Financial statements do not have to be published but should be submitted online via the IES each year. They must also be approved by the General Assembly 3 months prior to the end of the financial year.
50% of the annual profits must be divided unless otherwise stated in the Articles of Association. Shareholders can distribute profits as long as the Articles of Association allow it and it meets legal and economic stipulations.
Like an S.A, 5% of the net income must be reserved until 20% of the capital is reached, this must be more than 2,500€. Again, the Articles of Association might state a higher amount.
There is unlimited liability in a partnership company. The company’s assets and then the partner’s assets will be used to cover losses. There must be at least two shareholders. When a share amount has been defined, industry partners can also be shareholders and subject to the same liability. However, industry partners are only liable for company debt.
There is no minimum initial capital, as the shareholders have unlimited liability. At least one of the partner’s names must appear in the company name. The name must be followed by “e Companhia” or “Cia.” or “e Irmaos” in the case of various partners.

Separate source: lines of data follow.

-- pv_equiv track=rewrite | github.com/pypi-data/pypi-mirror-369 | packages/abdpymc/abdpymc-1.0.4.tar.gz/abdpymc-1.0.4/abdpymc/plotting.py | overhanging_slice
-- ===== SOURCE A (Python) =====
-- from typing import Iterable, Literal, Optional
--
-- def overhanging_slice(values: Iterable, center: int, pad: float, fill=None) -> tuple:
--     values = tuple(values)
--
--     if center < 0:
--         raise ValueError("center must be positive")
--
--     if center > len(values):
--         raise ValueError("center must be less than or equal to length of values")
--
--     if pad < 0:
--         raise ValueError("pad < 0")
--
--     output = [fill] * (1 + 2 * pad)
--
--     for i_output, i_values in enumerate(range(center - pad, center + pad + 1)):
--         if 0 <= i_values < len(values):
--             output[i_output] = values[i_values]
--
--     return tuple(output)
-- ===== SOURCE B (Python) =====
-- def overhanging_slice(values, center, pad, fill=None):
--     values = tuple(values)
--
--     if center < 0:
--         raise ValueError("center must be positive")
--
--     if center > len(values):
--         raise ValueError("center must be less than or equal to length of values")
--
--     if pad < 0:
--         raise ValueError("pad < 0")
--
--     lo, hi = center - pad, center + pad + 1
--     valid_lo, valid_hi = max(lo, 0), min(hi, len(values))
--     return (fill,) * (valid_lo - lo) + values[valid_lo:valid_hi] + (fill,) * (hi - valid_hi)
-- ===== Notes on version B (the rewrite author's own statement) =====
-- stated objective: simpler
-- what changed: Replaced the preallocate-then-bounds-checked-per-slot write loop with a direct slice of the in-range part plus replicated fill padding on each edge.
import Mathlib
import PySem

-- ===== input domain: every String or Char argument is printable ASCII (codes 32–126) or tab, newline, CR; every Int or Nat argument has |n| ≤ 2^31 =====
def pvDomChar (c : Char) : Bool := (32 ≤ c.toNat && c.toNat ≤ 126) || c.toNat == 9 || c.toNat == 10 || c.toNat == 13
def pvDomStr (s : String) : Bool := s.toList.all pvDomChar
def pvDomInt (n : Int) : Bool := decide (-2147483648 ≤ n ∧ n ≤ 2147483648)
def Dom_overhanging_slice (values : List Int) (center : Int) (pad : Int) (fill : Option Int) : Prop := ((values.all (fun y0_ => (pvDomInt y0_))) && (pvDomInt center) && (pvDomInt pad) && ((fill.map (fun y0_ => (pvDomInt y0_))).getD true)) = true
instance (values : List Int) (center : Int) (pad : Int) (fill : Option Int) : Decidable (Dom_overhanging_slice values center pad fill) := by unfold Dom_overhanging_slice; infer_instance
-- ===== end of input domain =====

-- B replaces A's preallocate-then-per-slot bounds-checked write loop by a slice of the
-- in-range part with replicated fill padding on each edge (simpler decomposition; same cost).


-- ===== PORT A =====
-- output = [fill] * (1 + 2*pad); for i_output, i_values in enumerate(range(center-pad, center+pad+1)):
--   if 0 <= i_values < len(values): output[i_output] = values[i_values]
def overhanging_slice (values : List Int) (center : Int) (pad : Int) (fill : Option Int) : List (Option Int) :=
  let output := List.replicate (1 + 2 * pad).toNat fill
  (PySem.List.enumerate (PySem.List.pyRange (center - pad) (center + pad + 1) 1) 0).foldl
    (fun out p =>
      if 0 ≤ p.2 ∧ p.2 < (values.length : Int) then
        out.set p.1.toNat (some (PySem.List.pyGetD values p.2 0))
      else out) output

-- ===== PORT B =====
def overhanging_slice_alt (values : List Int) (center : Int) (pad : Int) (fill : Option Int) : List (Option Int) :=
  let lo := center - pad
  let hi := center + pad + 1
  let vlo := max lo 0
  let vhi := min hi (values.length : Int)
  List.replicate (vlo - lo).toNat fill
    ++ (PySem.List.slice values (some vlo) (some vhi)).map some
    ++ List.replicate (hi - vhi).toNat fill

-- ===== PRECONDITION & SPEC =====
-- Pre_ excludes exactly the inputs where A raises ValueError: center < 0, center > len(values), pad < 0.
def Pre_overhanging_slice (values : List Int) (center : Int) (pad : Int) (fill : Option Int) : Prop :=
  0 ≤ center ∧ center ≤ (values.length : Int) ∧ 0 ≤ pad
instance (values : List Int) (center : Int) (pad : Int) (fill : Option Int) : Decidable (Pre_overhanging_slice values center pad fill) := by unfold Pre_overhanging_slice; infer_instance
def pvWitness_overhanging_slice : List Int × Int × Int × Option Int := ([1, 2, 3], 1, 2, none)

def Spec_overhanging_slice (values : List Int) (center : Int) (pad : Int) (fill : Option Int) (out : List (Option Int)) : Prop := out = overhanging_slice_alt values center pad fill
instance (values : List Int) (center : Int) (pad : Int) (fill : Option Int) (out : List (Option Int)) : Decidable (Spec_overhanging_slice values center pad fill out) := by unfold Spec_overhanging_slice; infer_instance

-- ===== CLAIM (what is proved, stated in full; the proofs are below) =====
def Claim_equal_overhanging_slice : Prop := ∀ (values : List Int) (center : Int) (pad : Int) (fill : Option Int), Dom_overhanging_slice values center pad fill → Pre_overhanging_slice values center pad fill → Spec_overhanging_slice values center pad fill (overhanging_slice values center pad fill)

-- ===== LEMMAS AND PROOFS =====

-- value at absolute index i in the output window
def pvG (values : List Int) (fill : Option Int) (i : Int) : Option Int :=
  if 0 ≤ i ∧ i < (values.length : Int) then some (PySem.List.pyGetD values i 0) else fill

lemma pv_foldA (values : List Int) (fill : Option Int) :
    ∀ (r : List Int) (pre : List (Option Int)),
      (PySem.List.enumerate r (pre.length : Int)).foldl
        (fun out p =>
          if 0 ≤ p.2 ∧ p.2 < (values.length : Int) then
            out.set p.1.toNat (some (PySem.List.pyGetD values p.2 0))
          else out)
        (pre ++ List.replicate r.length fill)
      = pre ++ r.map (pvG values fill) := by
  intro r
  induction r with
  | nil => intro pre; simp [PySem.List.enumerate_nil]
  | cons v r ih =>
    intro pre
    rw [PySem.List.enumerate_cons]
    simp only [List.foldl_cons]
    have hstep :
        (if 0 ≤ v ∧ v < (values.length : Int) then
            (pre ++ List.replicate (v :: r).length fill).set ((pre.length : Int)).toNat
              (some (PySem.List.pyGetD values v 0))
          else pre ++ List.replicate (v :: r).length fill)
        = (pre ++ [pvG values fill v]) ++ List.replicate r.length fill := by
      simp only [List.length_cons, List.replicate_succ, pvG]
      by_cases h : 0 ≤ v ∧ v < (values.length : Int)
      · simp only [if_pos h, Int.toNat_natCast]
        rw [List.set_append_right _ _ (le_refl pre.length)]
        simp
      · simp [if_neg h]
    rw [hstep]
    have : ((pre.length : Int) + 1) = (((pre ++ [pvG values fill v]).length : Nat) : Int) := by
      simp
    rw [this, ih (pre ++ [pvG values fill v])]
    simp

lemma pvA_eq_map (values : List Int) (center pad : Int) (fill : Option Int) :
    overhanging_slice values center pad fill
      = (PySem.List.pyRange (center - pad) (center + pad + 1) 1).map (pvG values fill) := by
  unfold overhanging_slice
  have hlen : (1 + 2 * pad).toNat
      = (PySem.List.pyRange (center - pad) (center + pad + 1) 1).length := by
    rw [PySem.List.length_pyRange_one]; omega
  have h := pv_foldA values fill (PySem.List.pyRange (center - pad) (center + pad + 1) 1) []
  simpa [hlen] using h

lemma pv_map_replicate (fill : Option Int) (values : List Int) (r : List Int)
    (h : ∀ i ∈ r, ¬ (0 ≤ i ∧ i < (values.length : Int))) :
    r.map (pvG values fill) = List.replicate r.length fill := by
  rw [List.eq_replicate_iff]
  constructor
  · simp
  · intro b hb
    rcases List.mem_map.mp hb with ⟨i, hi, rfl⟩
    simp [pvG, if_neg (h i hi)]

lemma pv_map_middle (values : List Int) (fill : Option Int) (a b : Int)
    (ha : 0 ≤ a) (hab : a ≤ b) (hb : b ≤ (values.length : Int)) :
    (PySem.List.pyRange a b 1).map (pvG values fill)
      = (PySem.List.slice values (some a) (some b)).map some := by
  rw [PySem.List.slice_toNat values ha (ha.trans hab)]
  apply List.ext_getElem
  · simp [PySem.List.length_pyRange_one]; omega
  · intro k h1 h2
    simp only [List.getElem_map, PySem.List.getElem_pyRange_one]
    have hk : (k : Int) < b - a := by
      simp [PySem.List.length_pyRange_one] at h1; omega
    have hcond : 0 ≤ a + (k : Int) ∧ a + (k : Int) < (values.length : Int) := by omega
    rw [pvG, if_pos hcond,
      PySem.List.pyGetD_eq_getElem values 0 hcond.1 hcond.2]
    simp only [List.getElem_take, List.getElem_drop]
    have hidx : (a + (k : Int)).toNat = a.toNat + k := by omega
    simp [hidx]

-- ===== VERDICT (by name: the statement is the Claim_ definition above) =====
theorem overhanging_slice_spec : Claim_equal_overhanging_slice := by
  intro values center pad fill _ hpre
  obtain ⟨hc0, hcl, hp0⟩ := hpre
  show overhanging_slice values center pad fill = overhanging_slice_alt values center pad fill
  rw [pvA_eq_map]
  unfold overhanging_slice_alt
  set lo := center - pad with hlo
  set hi := center + pad + 1 with hhi
  have h1 : lo ≤ max lo 0 := le_max_left _ _
  have h2 : max lo 0 ≤ min hi (values.length : Int) := by omega
  have h3 : min hi (values.length : Int) ≤ hi := min_le_left _ _
  rw [PySem.List.pyRange_one_append lo (max lo 0) hi h1 (le_trans h2 h3),
    PySem.List.pyRange_one_append (max lo 0) (min hi (values.length : Int)) hi h2 h3,
    List.map_append, List.map_append, List.append_assoc]
  congr 1
  · rw [pv_map_replicate fill values _ (by
      intro i hi'
      rw [PySem.List.mem_pyRange_one] at hi'
      omega)]
    congr 1
    rw [PySem.List.length_pyRange_one]
  congr 1
  · exact pv_map_middle values fill _ _ (le_max_right _ _) h2 (min_le_right _ _)
  · rw [pv_map_replicate fill values _ (by
      intro i hi'
      rw [PySem.List.mem_pyRange_one] at hi'
      omega)]
    congr 1
    rw [PySem.List.length_pyRange_one]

Limited Partnership Company
In this case, one of the partners has unlimited liability, whereas the others are only liable for the amount of capital that is subscribed to them. There are two forms that a limited partnership company can take on. There is a simple partnership that doesn’t require share capital and a partnership limited shares. There is a minimum of two shareholders for a simple partnership. For a partnership limited by shares, there must be at least five limited partners and one general partner.
The partners with unlimited liability contribute to goods or services while the limited partners contribute in cash capital. If you register as a simple limited company, your business name must include the name of one general partner and “em Comandita” or & Comandita”. If the company is a partnership limited by shares, “em Comandita por Acçöes” or “& Comandita por Acçöes”.
European Limited Liability Companies
The partners in a European limited liability company must be from an E.U country and the business must be registered in one of the E.U countries. There will be capital in shares and partners have limited liability.
A European limited liability company will have the letters S.E after it and will be able to operate in any of the other E.U countries.
Two or more people form an agreement to carry out specific activities or make specific contributions to follow some of the objectives stipulated by law. A member is appointed the head of the consortium provides activities to other parties outside of the agreement. Members aren’t jointly liable to third parties. That being said, compensation to third parties can be divided.
Enterprise Group (A.C.E.)
This group of individuals or companies form in order to advance their performance or results. There is no initial capital needed. Party members are generally responsible for the group’s debts. The ACE follows the same rules and taxation as a partnership company.
The Memorandum of Association for an ACE has to include the following:
- The name
- The purpose of the group
- The registered office
- The duration of the agreements
- The contributions made by each member
The memorandum should be registered with the National Company’s Register three months prior. A certificate must be attained for the name registration.
ACEs are not permitted to buy real estate unless its for a head office or business location. ACEs aren’t allowed to participate in civil companies or trade with other ACEs.
Pure Holding Company (SGPS)
SGPSs can be private limited companies or public limited companies and own stock in other companies. Their objective is to manage these groups of companies. An agreement is made for the SGPS to provide technical and admin services in return for remuneration. This type of company must hire a chartered accountant and submit annual financial statements, an inventory of stocks and an approved balance sheet.